*What you are asked to do*.
Which lines run from the line with "-- B replaces" through the line with "its early return" in the entries below? Print them exactly, both ends included, and nothing more.

====

-- pv_equiv track=rewrite | github.com/hashirkhan21/DG_Task | backend/app/search/query_builder.py | get_aliases_for_designation
-- ===== SOURCE A (Python) =====
-- from typing import Dict, List
--
-- _DESIGNATION_ALIASES: Dict[str, List[str]] = {
--     "ceo": ["CEO", "Chief Executive Officer"],
--     "cto": ["CTO", "Chief Technology Officer"],
--     "cfo": ["CFO", "Chief Financial Officer"],
--     "coo": ["COO", "Chief Operating Officer"],
--     "cmo": ["CMO", "Chief Marketing Officer"],
--     "founder": ["Founder", "Co-founder"],
--     "chairman": ["Chairman", "Chairwoman", "Chairperson"],
-- }
--
-- def _normalize_designation(designation: str) -> str:
--     return designation.strip().lower()
--
-- def get_aliases_for_designation(designation: str) -> List[str]:
--     key = _normalize_designation(designation)
--     # If we know this designation, return its aliases; otherwise, just return the original
--     if key in _DESIGNATION_ALIASES:
--         return _DESIGNATION_ALIASES[key]
--     # Also try to look up raw (for exact phrases like 'chief executive officer')
--     for canon, aliases in _DESIGNATION_ALIASES.items():
--         if key in (a.lower() for a in aliases):
--             return aliases
--     return [designation.strip()]
-- ===== SOURCE B (Python) =====
-- from typing import Dict, List
--
-- _DESIGNATION_ALIASES: Dict[str, List[str]] = {
--     "ceo": ["CEO", "Chief Executive Officer"],
--     "cto": ["CTO", "Chief Technology Officer"],
--     "cfo": ["CFO", "Chief Financial Officer"],
--     "coo": ["COO", "Chief Operating Officer"],
--     "cmo": ["CMO", "Chief Marketing Officer"],
--     "founder": ["Founder", "Co-founder"],
--     "chairman": ["Chairman", "Chairwoman", "Chairperson"],
-- }
--
-- # Flat reverse-lookup table built once: canonical key and every lowercased
-- # alias all map directly to the alias list.
-- _ALIAS_INDEX: Dict[str, List[str]] = {}
-- for _canon, _aliases in _DESIGNATION_ALIASES.items():
--     _ALIAS_INDEX[_canon] = _aliases
--     for _a in _aliases:
--         _ALIAS_INDEX[_a.lower()] = _aliases
--
-- def get_aliases_for_designation(designation: str) -> List[str]:
--     stripped = designation.strip()
--     return _ALIAS_INDEX.get(stripped.lower(), [stripped])
-- ===== Notes on version B (the rewrite author's own statement) =====
-- stated objective: simpler
-- what changed: Replaces A's dict-membership check followed by a linear scan over each alias list's lowercased generator with a single flat reverse-lookup dict built once (canon key and every lowercased alias map directly to the alias list), so the function body is one normalized-key lookup with a fallback.
import Mathlib
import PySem

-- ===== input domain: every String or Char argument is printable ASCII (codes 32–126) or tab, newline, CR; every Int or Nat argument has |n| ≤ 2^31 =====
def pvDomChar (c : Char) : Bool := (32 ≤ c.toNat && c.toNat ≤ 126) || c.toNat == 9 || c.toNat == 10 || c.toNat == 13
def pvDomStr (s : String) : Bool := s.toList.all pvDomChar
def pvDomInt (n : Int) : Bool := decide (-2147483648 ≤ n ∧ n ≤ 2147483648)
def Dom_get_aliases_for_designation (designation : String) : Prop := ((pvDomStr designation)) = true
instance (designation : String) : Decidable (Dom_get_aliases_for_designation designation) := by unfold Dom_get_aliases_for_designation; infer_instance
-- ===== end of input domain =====

-- B replaces A's dict-membership check plus linear scan over lowered alias lists by a
-- single flat reverse-lookup table built once (objective: simpler lookup; same result).

-- ===== PORT A =====
def designationAliases : PySem.Dict String (List String) :=
  PySem.Dict.ofList [
    ("ceo", ["CEO", "Chief Executive Officer"]),
    ("cto", ["CTO", "Chief Technology Officer"]),
    ("cfo", ["CFO", "Chief Financial Officer"]),
    ("coo", ["COO", "Chief Operating Officer"]),
    ("cmo", ["CMO", "Chief Marketing Officer"]),
    ("founder", ["Founder", "Co-founder"]),
    ("chairman", ["Chairman", "Chairwoman", "Chairperson"])]

-- the `for canon, aliases in _DESIGNATION_ALIASES.items()` loop with its early return
def aliasScan (key : String) : List (String × List String) → Option (List String)
  | [] => none
  | (_, aliases) :: rest =>
      if (aliases.map PySem.Str.lower).contains key then some aliases
      else aliasScan key rest

def get_aliases_for_designation (designation : String) : List String :=
  let key := PySem.Str.lower (PySem.Str.strip designation)
  match designationAliases.get? key with
  | some v => v
  | none =>
      match aliasScan key designationAliases.items with
      | some v => v
      | none => [PySem.Str.strip designation]

-- ===== PORT B =====
-- flat index built once: canon key and each lowercased alias map to the alias list
def aliasIndex : PySem.Dict String (List String) :=
  designationAliases.items.foldl
    (fun d p => p.2.foldl (fun d a => d.insert (PySem.Str.lower a) p.2) (d.insert p.1 p.2))
    PySem.Dict.empty

def get_aliases_for_designation_alt (designation : String) : List String :=
  let stripped := PySem.Str.strip designation
  (aliasIndex.get? (PySem.Str.lower stripped)).getD [stripped]

-- ===== PRECONDITION & SPEC =====
def Spec_get_aliases_for_designation (designation : String) (out : List String) : Prop := out = get_aliases_for_designation_alt designation
instance (designation : String) (out : List String) : Decidable (Spec_get_aliases_for_designation designation out) := by unfold Spec_get_aliases_for_designation; infer_instance

-- ===== CLAIM (what is proved, stated in full; the proofs are below) =====
def Claim_equal_get_aliases_for_designation : Prop := ∀ (designation : String), Dom_get_aliases_for_designation designation → Spec_get_aliases_for_designation designation (get_aliases_for_designation designation)

-- ===== LEMMAS AND PROOFS =====

-- all keys of B's flat index (canon keys and lowercased aliases)
def allIndexKeys : List String :=
  ["ceo", "chief executive officer", "cto", "chief technology officer",
   "cfo", "chief financial officer", "coo", "chief operating officer",
   "cmo", "chief marketing officer", "founder", "co-founder",
   "chairman", "chairwoman", "chairperson"]

theorem lookup_agrees (key : String) (fb : List String) :
    (match designationAliases.get? key with
     | some v => v
     | none =>
        match aliasScan key designationAliases.items with
        | some v => v
        | none => fb) = (aliasIndex.get? key).getD fb := by
  by_cases h : key ∈ allIndexKeys
  · simp only [allIndexKeys, List.mem_cons, List.not_mem_nil, or_false] at h
    rcases h with h | h | h | h | h | h | h | h | h | h | h | h | h | h | h <;> subst h <;> rfl
  · simp only [allIndexKeys, List.mem_cons, List.not_mem_nil, or_false, not_or] at h
    obtain ⟨h1, h2, h3, h4, h5, h6, h7, h8, h9, h10, h11, h12, h13, h14, h15⟩ := h
    have hD : designationAliases = PySem.Dict.mk
        [("ceo", ["CEO", "Chief Executive Officer"]),
         ("cto", ["CTO", "Chief Technology Officer"]),
         ("cfo", ["CFO", "Chief Financial Officer"]),
         ("coo", ["COO", "Chief Operating Officer"]),
         ("cmo", ["CMO", "Chief Marketing Officer"]),
         ("founder", ["Founder", "Co-founder"]),
         ("chairman", ["Chairman", "Chairwoman", "Chairperson"])] := by rfl
    have hI : aliasIndex = PySem.Dict.mk
        [("ceo", ["CEO", "Chief Executive Officer"]),
         ("chief executive officer", ["CEO", "Chief Executive Officer"]),
         ("cto", ["CTO", "Chief Technology Officer"]),
         ("chief technology officer", ["CTO", "Chief Technology Officer"]),
         ("cfo", ["CFO", "Chief Financial Officer"]),
         ("chief financial officer", ["CFO", "Chief Financial Officer"]),
         ("coo", ["COO", "Chief Operating Officer"]),
         ("chief operating officer", ["COO", "Chief Operating Officer"]),
         ("cmo", ["CMO", "Chief Marketing Officer"]),
         ("chief marketing officer", ["CMO", "Chief Marketing Officer"]),
         ("founder", ["Founder", "Co-founder"]),
         ("co-founder", ["Founder", "Co-founder"]),
         ("chairman", ["Chairman", "Chairwoman", "Chairperson"]),
         ("chairwoman", ["Chairman", "Chairwoman", "Chairperson"]),
         ("chairperson", ["Chairman", "Chairwoman", "Chairperson"])] := by rfl
    have hA : designationAliases.get? key = none := by
      rw [hD]
      simp only [PySem.Dict.get?_mk_cons, beq_iff_eq,
        if_neg (Ne.symm h1), if_neg (Ne.symm h3), if_neg (Ne.symm h5), if_neg (Ne.symm h7),
        if_neg (Ne.symm h9), if_neg (Ne.symm h11), if_neg (Ne.symm h13)]
      rfl
    have hS : aliasScan key designationAliases.items = none := by
      rw [hD]
      have e1 : PySem.Str.lower "CEO" = "ceo" := by rfl
      have e2 : PySem.Str.lower "Chief Executive Officer" = "chief executive officer" := by rfl
      have e3 : PySem.Str.lower "CTO" = "cto" := by rfl
      have e4 : PySem.Str.lower "Chief Technology Officer" = "chief technology officer" := by rfl
      have e5 : PySem.Str.lower "CFO" = "cfo" := by rfl
      have e6 : PySem.Str.lower "Chief Financial Officer" = "chief financial officer" := by rfl
      have e7 : PySem.Str.lower "COO" = "coo" := by rfl
      have e8 : PySem.Str.lower "Chief Operating Officer" = "chief operating officer" := by rfl
      have e9 : PySem.Str.lower "CMO" = "cmo" := by rfl
      have e10 : PySem.Str.lower "Chief Marketing Officer" = "chief marketing officer" := by rfl
      have e11 : PySem.Str.lower "Founder" = "founder" := by rfl
      have e12 : PySem.Str.lower "Co-founder" = "co-founder" := by rfl
      have e13 : PySem.Str.lower "Chairman" = "chairman" := by rfl
      have e14 : PySem.Str.lower "Chairwoman" = "chairwoman" := by rfl
      have e15 : PySem.Str.lower "Chairperson" = "chairperson" := by rfl
      simp [aliasScan, e1, e2, e3, e4, e5, e6, e7, e8, e9, e10, e11, e12, e13, e14, e15,
        h1, h2, h3, h4, h5, h6, h7, h8, h9, h10, h11, h12, h13, h14, h15]
    have hB : aliasIndex.get? key = none := by
      rw [hI]
      simp only [PySem.Dict.get?_mk_cons, beq_iff_eq,
        if_neg (Ne.symm h1), if_neg (Ne.symm h2), if_neg (Ne.symm h3), if_neg (Ne.symm h4),
        if_neg (Ne.symm h5), if_neg (Ne.symm h6), if_neg (Ne.symm h7), if_neg (Ne.symm h8),
        if_neg (Ne.symm h9), if_neg (Ne.symm h10), if_neg (Ne.symm h11), if_neg (Ne.symm h12),
        if_neg (Ne.symm h13), if_neg (Ne.symm h14), if_neg (Ne.symm h15)]
      rfl
    simp [hA, hS, hB]

-- ===== VERDICT (by name: the statement is the Claim_ definition above) =====
set_option maxHeartbeats 1000000 in
theorem get_aliases_for_designation_spec : Claim_equal_get_aliases_for_designation := by
  intro designation _
  show get_aliases_for_designation designation = get_aliases_for_designation_alt designation
  unfold get_aliases_for_designation get_aliases_for_designation_alt
  exact lookup_agrees (PySem.Str.lower (PySem.Str.strip designation)) [PySem.Str.strip designation]
-- the condition A's loop body tests, as a Prop
def CondA (word : String) (c : String × String) : Prop :=
  PySem.Str.find word (PySem.Str.join "" [c.1, c.2]) ≠ -1 ∧
  PySem.Str.findFrom word (PySem.Str.join "" [c.1, c.2])
    (PySem.Str.find word (PySem.Str.join "" [c.1, c.2]) + 2) none ≠ -1

-- "find succeeds twice, the second search starting 2 after the first hit" ↔ two occurrences ≥ 2 apart
lemma cond_chars_iff (w pl : List Char) :
    (PySem.Chars.find w pl ≠ -1 ∧
      PySem.Chars.findFrom w pl (PySem.Chars.find w pl + 2) none ≠ -1)
    ↔ ∃ i j : Nat, Occ w pl i ∧ Occ w pl j ∧ i + 2 ≤ j := by
  constructor
  · rintro ⟨h1, h2⟩
    have h0 : 0 ≤ PySem.Chars.find w pl := by
      have := PySem.Chars.neg_one_le_find w pl; omega
    obtain ⟨hocc, hmin⟩ := PySem.Chars.find_spec h0
    have hlen := PySem.Chars.find_le_length w pl
    set i0 := (PySem.Chars.find w pl).toNat with hi0
    have hcast : PySem.Chars.find w pl + 2 = ((i0 + 2 : Nat) : Int) := by push_cast; omega
    rw [hcast] at h2
    by_cases hk : i0 + 2 ≤ w.length
    · have hinf : pl <:+: w.drop (i0 + 2) := by
        by_contra hni
        exact h2 ((PySem.Chars.findFrom_natCast_eq_neg_one_iff w pl (i0 + 2) hk).mpr hni)
      obtain ⟨m, hm, hpre⟩ := infix_iff_exists_drop.mp hinf
      rw [List.drop_drop] at hpre
      refine ⟨i0, i0 + 2 + m, ⟨by omega, hocc⟩, ⟨?_, hpre⟩, by omega⟩
      simp only [List.length_drop] at hm; omega
    · exact absurd (findFrom_past_len w pl (i0 + 2) (by omega)) h2
  · rintro ⟨i, j, ⟨hi, hoi⟩, ⟨hj, hoj⟩, hij⟩
    have hinfw : pl <:+: w := infix_iff_exists_drop.mpr ⟨i, hi, hoi⟩
    have h1 : PySem.Chars.find w pl ≠ -1 := (PySem.Chars.find_ne_neg_one_iff w pl).mpr hinfw
    have h0 : 0 ≤ PySem.Chars.find w pl := by
      have := PySem.Chars.neg_one_le_find w pl; omega
    obtain ⟨hocc, hmin⟩ := PySem.Chars.find_spec h0
    set i0 := (PySem.Chars.find w pl).toNat with hi0
    have hi0le : i0 ≤ i := by
      by_contra hlt
      exact hmin i (by omega) hoi
    have hk : i0 + 2 ≤ w.length := by omega
    have hcast : PySem.Chars.find w pl + 2 = ((i0 + 2 : Nat) : Int) := by push_cast; omega
    refine ⟨h1, ?_⟩
    rw [hcast, Ne, PySem.Chars.findFrom_natCast_eq_neg_one_iff w pl (i0 + 2) hk]
    intro hni
    apply hni
    refine infix_iff_exists_drop.mpr ⟨j - (i0 + 2), ?_, ?_⟩
    · simp only [List.length_drop]; omega
    · rw [List.drop_drop]
      have : i0 + 2 + (j - (i0 + 2)) = j := by omega
      rwa [this]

====

*Reply to the exercise*.
-- B replaces A's dict-membership check plus linear scan over lowered alias lists by a
-- single flat reverse-lookup table built once (objective: simpler lookup; same result).

-- ===== PORT A =====
def designationAliases : PySem.Dict String (List String) :=
  PySem.Dict.ofList [
    ("ceo", ["CEO", "Chief Executive Officer"]),
    ("cto", ["CTO", "Chief Technology Officer"]),
    ("cfo", ["CFO", "Chief Financial Officer"]),
    ("coo", ["COO", "Chief Operating Officer"]),
    ("cmo", ["CMO", "Chief Marketing Officer"]),
    ("founder", ["Founder", "Co-founder"]),
    ("chairman", ["Chairman", "Chairwoman", "Chairperson"])]

-- the `for canon, aliases in _DESIGNATION_ALIASES.items()` loop with its early return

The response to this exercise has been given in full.